-- pv_equiv track=rewrite | github.com/Eiriksen/Advent-of-code | AOC 2025/day 3 - batteries.py | get_2batteries
-- ===== SOURCE A (Python) =====
-- def locate_in_list(li,symbol):
--    return([i for i, x in enumerate(li) if x == symbol])
--
-- def get_2batteries(bank):
--   bank = [int(i) for i in bank]
--   subbank1 = bank[0:len(bank)-1]
--   b1 = max(subbank1)
--   pos1 = locate_in_list(subbank1,b1)[0]
--   subbank2 = bank[pos1+1:len(bank)]
--   b2 = max(subbank2)
--   return(10*b1+1*b2)
-- ===== SOURCE B (Python) =====
-- def get_2batteries(bank):
--     bank = [int(i) for i in bank]
--     suf = bank[-1]
--     best = None
--     ans = None
--     for x in reversed(bank[:-1]):
--         if best is None or x >= best:
--             best = x
--             ans = 10 * x + suf
--         if x > suf:
--             suf = x
--     return ans
-- ===== Notes on version B (the rewrite author's own statement) =====
-- stated objective: alternative
-- what changed: A parses, slices off the last element, takes a global max, locates its first index with an enumerate-comprehension, slices again and takes a second max (three separate scans plus an index search); B makes one reverse pass over bank[:-1] keeping a running suffix-max, a running best-first-battery and the current answer, updating the answer whenever the scanned element ties or beats the best so far (leftmost maximum wins).
import Mathlib
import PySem

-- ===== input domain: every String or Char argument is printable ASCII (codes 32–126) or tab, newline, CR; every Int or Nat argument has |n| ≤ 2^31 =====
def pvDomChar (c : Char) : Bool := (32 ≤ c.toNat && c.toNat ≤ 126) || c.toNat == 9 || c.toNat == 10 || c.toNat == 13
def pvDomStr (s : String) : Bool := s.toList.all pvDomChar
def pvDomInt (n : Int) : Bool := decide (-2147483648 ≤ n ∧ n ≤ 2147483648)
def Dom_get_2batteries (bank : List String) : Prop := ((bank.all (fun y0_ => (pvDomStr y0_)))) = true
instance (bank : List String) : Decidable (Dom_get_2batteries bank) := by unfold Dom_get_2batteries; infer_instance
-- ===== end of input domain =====

-- One honest line: B replaces A's global-max / first-locate / suffix-max multi-pass
-- with a single reverse pass keeping a running suffix-max; equal return value on Pre_.

-- ===== PORT A =====
-- locate_in_list(li, symbol) = [i for i, x in enumerate(li) if x == symbol]
def locate_in_list (li : List Int) (symbol : Int) : List Int :=
  ((PySem.List.enumerate li 0).filter (fun p => p.2 == symbol)).map Prod.fst

-- the body of A after 'bank = [int(i) for i in bank]'; matches with 'none' are
-- where Python raises (ValueError on max([]), IndexError on [][0]) — excluded by Pre_
def aCore (bankI : List Int) : Int :=
  match PySem.List.max? (PySem.List.slice bankI (some 0) (some ((bankI.length : Int) - 1))) (fun y => y) with
  | none => 0
  | some b1 =>
    match PySem.List.pyGet? (locate_in_list (PySem.List.slice bankI (some 0) (some ((bankI.length : Int) - 1))) b1) 0 with
    | none => 0
    | some pos1 =>
      match PySem.List.max? (PySem.List.slice bankI (some (pos1 + 1)) (some (bankI.length : Int))) (fun y => y) with
      | none => 0
      | some b2 => 10 * b1 + 1 * b2

def get_2batteries (bank : List String) : Int :=
  aCore (bank.map (fun s => (PySem.Int.ofStr? s).getD 0))

-- ===== PORT B =====
-- one iteration of B's loop body; state = (suf, best, ans)
def bStep (s : Int × Option Int × Option Int) (x : Int) : Int × Option Int × Option Int :=
  let p : Bool := match s.2.1 with | none => true | some b => decide (b ≤ x)
  ((if s.1 < x then x else s.1),
   (if p then some x else s.2.1),
   (if p then some (10 * x + s.1) else s.2.2))

-- the body of B after 'bank = [int(i) for i in bank]'; suf = bank[-1],
-- loop over reversed(bank[:-1]); 'return ans' (ans = None is outside Pre_, ported as 0)
def bCore (bankI : List Int) : Int :=
  ((((PySem.List.slice bankI none (some (-1))).reverse).foldl bStep
      ((PySem.List.pyGet? bankI (-1)).getD 0, none, none)).2.2).getD 0

def get_2batteries_alt (bank : List String) : Int :=
  bCore (bank.map (fun s => (PySem.Int.ofStr? s).getD 0))

-- ===== PRECONDITION & SPEC =====
-- Pre_: exactly where Python A returns: every string parses as int (else ValueError)
-- and there are at least two batteries (else max() of an empty sequence raises ValueError).
def Pre_get_2batteries (bank : List String) : Prop :=
  2 ≤ bank.length ∧ bank.all (fun s => (PySem.Int.ofStr? s).isSome) = true
instance (bank : List String) : Decidable (Pre_get_2batteries bank) := by
  unfold Pre_get_2batteries; infer_instance

def pvWitness_get_2batteries : List String := ["3", "9", "5", "9"]

def Spec_get_2batteries (bank : List String) (out : Int) : Prop := out = get_2batteries_alt bank
instance (bank : List String) (out : Int) : Decidable (Spec_get_2batteries bank out) := by
  unfold Spec_get_2batteries; infer_instance

-- ===== CLAIM (what is proved, stated in full; the proofs are below) =====
def Claim_equal_get_2batteries : Prop := ∀ (bank : List String), Dom_get_2batteries bank → Pre_get_2batteries bank → Spec_get_2batteries bank (get_2batteries bank)

-- ===== LEMMAS AND PROOFS =====

-- max of the nonempty list x :: t, as A's max? computes it
def mx : List Int → Int
  | [] => 0
  | x :: t => t.foldl max x

-- B's loop state after processing l.reverse, defined by structural recursion on l
def triSpec (z : Int) : List Int → Int × Option Int × Option Int
  | [] => (z, none, none)
  | x :: t => bStep (triSpec z t) x

theorem foldl_max_swap (u : List Int) (c : Int) :
    ∀ a, u.foldl max (max c a) = max c (u.foldl max a) := by
  induction u with
  | nil => intro a; rfl
  | cons y u ih =>
    intro a
    simp only [List.foldl_cons]
    rw [max_assoc c a y, ih]

theorem foldl_max_of_le (u : List Int) : ∀ a, (∀ e ∈ u, e ≤ a) → u.foldl max a = a := by
  induction u with
  | nil => intro a _; rfl
  | cons y u ih =>
    intro a h
    simp only [List.foldl_cons]
    rw [max_eq_left (h y (by simp))]
    exact ih a (fun e he => h e (by simp [he]))

-- t.foldl max x = max x (mx t) for nonempty t = y :: u
theorem foldl_max_cons_mx (y : Int) (u : List Int) (x : Int) :
    (y :: u).foldl max x = max x (mx (y :: u)) := by
  show u.foldl max (max x y) = max x (u.foldl max y)
  exact foldl_max_swap u x y

theorem max?_append_singleton (u : List Int) (z : Int) :
    PySem.List.max? (u ++ [z]) (fun y => y) = some (u.foldl max z) := by
  cases u with
  | nil => simp [PySem.List.max?_id_cons]
  | cons c d =>
    rw [List.cons_append, PySem.List.max?_id_cons]
    congr 1
    rw [List.foldl_append]
    simp only [List.foldl_cons, List.foldl_nil]
    -- max (d.foldl max c) z = d.foldl max (max z c)
    show max (d.foldl max c) z = d.foldl max (max z c)
    rw [foldl_max_swap d z c]
    exact max_comm _ _

theorem locate_head (v : Int) : ∀ (li : List Int) (s : Int), v ∈ li →
    (((PySem.List.enumerate li s).filter (fun p => p.2 == v)).map Prod.fst).head?
      = some (s + (li.idxOf v : Int)) := by
  intro li
  induction li with
  | nil => intro s h; simp at h
  | cons x t ih =>
    intro s h
    rw [PySem.List.enumerate_cons]
    by_cases hx : x = v
    · subst hx
      simp [List.idxOf_cons_self]
    · have hv : v ∈ t := by
        rcases List.mem_cons.mp h with h' | h'
        · exact absurd h'.symm hx
        · exact h'
      have hne : (x == v) = false := beq_false_of_ne hx
      rw [List.filter_cons]
      simp only [hne, Bool.false_eq_true, if_false]
      rw [ih (s + 1) hv, List.idxOf_cons_ne _ hx]
      simp only [Option.some.injEq, Nat.succ_eq_add_one]
      push_cast
      ring

-- A's value on l ++ [z] in closed form: 10 * (max of l) + max of everything
-- after the first occurrence of that max
theorem aCore_eq (l : List Int) (z : Int) (hl : l ≠ []) :
    aCore (l ++ [z]) = 10 * mx l + ((l.drop (l.idxOf (mx l) + 1)).foldl max z) := by
  obtain ⟨x, t, rfl⟩ := List.exists_cons_of_ne_nil hl
  have hlen : ((x :: t ++ [z]).length : Int) - 1 = (((x :: t).length : Nat) : Int) := by
    simp
  have hsub1 : PySem.List.slice (x :: t ++ [z]) (some 0) (some (((x :: t ++ [z]).length : Int) - 1))
      = x :: t := by
    rw [hlen, PySem.List.slice_zero_start, PySem.List.slice_to_natCast]
    simp
  have hmx : mx (x :: t) ∈ x :: t := by
    show t.foldl max x ∈ x :: t
    rcases PySem.List.foldl_max_mem t x with h | h
    · rw [h]; simp
    · simp [h]
  have hb1 : PySem.List.max? (x :: t) (fun y => y) = some (mx (x :: t)) := by
    rw [PySem.List.max?_id_cons]; rfl
  have hk := List.idxOf_lt_length_of_mem hmx
  have hloc : PySem.List.pyGet? (locate_in_list (x :: t) (mx (x :: t))) 0
      = some (((x :: t).idxOf (mx (x :: t)) : Nat) : Int) := by
    unfold locate_in_list
    rw [PySem.List.pyGet?_zero, ← List.head?_eq_getElem?]
    rw [locate_head _ _ 0 hmx]
    simp
  have hsub2 : PySem.List.slice (x :: t ++ [z])
      (some ((((x :: t).idxOf (mx (x :: t)) : Nat) : Int) + 1)) (some ((x :: t ++ [z]).length : Int))
      = (x :: t).drop ((x :: t).idxOf (mx (x :: t)) + 1) ++ [z] := by
    have h1 : ((((x :: t).idxOf (mx (x :: t)) : Nat) : Int) + 1)
        = (((x :: t).idxOf (mx (x :: t)) + 1 : Nat) : Int) := by push_cast; ring
    rw [h1, PySem.List.slice_natCast]
    rw [List.drop_append_of_le_length (by simpa using Nat.le_of_lt_succ (Nat.succ_lt_succ hk))]
    apply List.take_of_length_le
    simp only [List.length_append, List.length_drop, List.length_cons, List.length_nil] at hk ⊢
    omega
  unfold aCore
  simp only [hsub1, hb1, hloc, hsub2, max?_append_singleton]
  ring

theorem tri_suf (z : Int) (l : List Int) : (triSpec z l).1 = l.foldl max z := by
  induction l with
  | nil => rfl
  | cons x t ih =>
    show (bStep (triSpec z t) x).1 = _
    unfold bStep
    simp only [ih, List.foldl_cons]
    rw [show max z x = max x z from max_comm z x, foldl_max_swap]
    by_cases h : t.foldl max z < x
    · rw [if_pos h, max_eq_left h.le]
    · rw [if_neg h, max_eq_right (not_lt.mp h)]

theorem tri_best (z : Int) (l : List Int) (hl : l ≠ []) :
    (triSpec z l).2.1 = some (mx l) := by
  induction l with
  | nil => exact absurd rfl hl
  | cons x t ih =>
    show (bStep (triSpec z t) x).2.1 = _
    cases t with
    | nil => rfl
    | cons y u =>
      unfold bStep
      rw [ih (by simp)]
      have hbd := PySem.List.le_foldl_max u y
      simp only
      by_cases h : mx (y :: u) ≤ x
      · rw [if_pos (by simpa using h)]
        have hall : ∀ e ∈ y :: u, e ≤ x := by
          intro e he
          rcases List.mem_cons.mp he with rfl | he'
          · exact le_trans hbd.1 h
          · exact le_trans (hbd.2 e he') h
        show some x = some (mx (x :: y :: u))
        rw [show mx (x :: y :: u) = (y :: u).foldl max x from rfl,
          foldl_max_of_le _ _ hall]
      · rw [if_neg (by simpa using h)]
        show some (mx (y :: u)) = some (mx (x :: y :: u))
        rw [show mx (x :: y :: u) = (y :: u).foldl max x from rfl, foldl_max_cons_mx,
          max_eq_right (le_of_lt (not_le.mp h))]

theorem tri_ans (z : Int) (l : List Int) (hl : l ≠ []) :
    (triSpec z l).2.2 = some (10 * mx l + ((l.drop (l.idxOf (mx l) + 1)).foldl max z)) := by
  induction l with
  | nil => exact absurd rfl hl
  | cons x t ih =>
    show (bStep (triSpec z t) x).2.2 = _
    cases t with
    | nil =>
      show some (10 * x + z) = _
      simp [mx, List.idxOf_cons_self]
    | cons y u =>
      unfold bStep
      rw [tri_best z _ (by simp), tri_suf]
      have hbd := PySem.List.le_foldl_max u y
      simp only
      by_cases h : mx (y :: u) ≤ x
      · rw [if_pos (by simpa using h)]
        have hall : ∀ e ∈ y :: u, e ≤ x := by
          intro e he
          rcases List.mem_cons.mp he with rfl | he'
          · exact le_trans hbd.1 h
          · exact le_trans (hbd.2 e he') h
        have hx : mx (x :: y :: u) = x := by
          rw [show mx (x :: y :: u) = (y :: u).foldl max x from rfl, foldl_max_of_le _ _ hall]
        rw [hx, List.idxOf_cons_self]
        simp
      · rw [if_neg (by simpa using h)]
        have hlt : x < mx (y :: u) := not_le.mp h
        have hx : mx (x :: y :: u) = mx (y :: u) := by
          rw [show mx (x :: y :: u) = (y :: u).foldl max x from rfl, foldl_max_cons_mx,
            max_eq_right hlt.le]
        rw [ih (by simp), hx, List.idxOf_cons_ne _ (ne_of_lt hlt)]
        simp [List.drop_succ_cons]

theorem foldl_reverse_tri (z : Int) (l : List Int) :
    l.reverse.foldl bStep (z, none, none) = triSpec z l := by
  induction l with
  | nil => rfl
  | cons x t ih =>
    rw [List.reverse_cons, List.foldl_append, ih]
    rfl

theorem core_eq (a : List Int) (h : 2 ≤ a.length) : aCore a = bCore a := by
  have hne : a ≠ [] := by intro hc; subst hc; simp at h
  obtain ⟨l, z, rfl⟩ : ∃ l z, a = l ++ [z] := ⟨a.dropLast, a.getLast hne, by
    rw [List.dropLast_append_getLast hne]⟩
  have hl : l ≠ [] := by
    intro hc; subst hc; simp at h
  unfold bCore
  rw [PySem.List.pyGet?_neg_one_append_singleton, PySem.List.slice_to_neg_one,
    List.dropLast_concat]
  show aCore (l ++ [z]) = ((l.reverse.foldl bStep (z, none, none)).2.2).getD 0
  rw [foldl_reverse_tri, tri_ans z l hl, aCore_eq l z hl]
  rfl

-- ===== VERDICT (by name: the statement is the Claim_ definition above) =====
theorem get_2batteries_spec : Claim_equal_get_2batteries := by
  intro bank _ hpre
  unfold Spec_get_2batteries get_2batteries get_2batteries_alt
  exact core_eq _ (by simpa using hpre.1)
◆ ◆ ◆ ◆ ◆ ◆ ◆
## Goal of the exercise
Would you please copy exactly the part of the entries above that begins at the line containing "def get_2batteries (bank" and ends at the line containing "((PySem.List.pyGet? bankI (-1)).getD", both lines included?

## Solution for this exercise
def get_2batteries (bank : List String) : Int :=
  aCore (bank.map (fun s => (PySem.Int.ofStr? s).getD 0))

-- ===== PORT B =====
-- one iteration of B's loop body; state = (suf, best, ans)
def bStep (s : Int × Option Int × Option Int) (x : Int) : Int × Option Int × Option Int :=
  let p : Bool := match s.2.1 with | none => true | some b => decide (b ≤ x)
  ((if s.1 < x then x else s.1),
   (if p then some x else s.2.1),
   (if p then some (10 * x + s.1) else s.2.2))

-- the body of B after 'bank = [int(i) for i in bank]'; suf = bank[-1],
-- loop over reversed(bank[:-1]); 'return ans' (ans = None is outside Pre_, ported as 0)
def bCore (bankI : List Int) : Int :=
  ((((PySem.List.slice bankI none (some (-1))).reverse).foldl bStep
      ((PySem.List.pyGet? bankI (-1)).getD 0, none, none)).2.2).getD 0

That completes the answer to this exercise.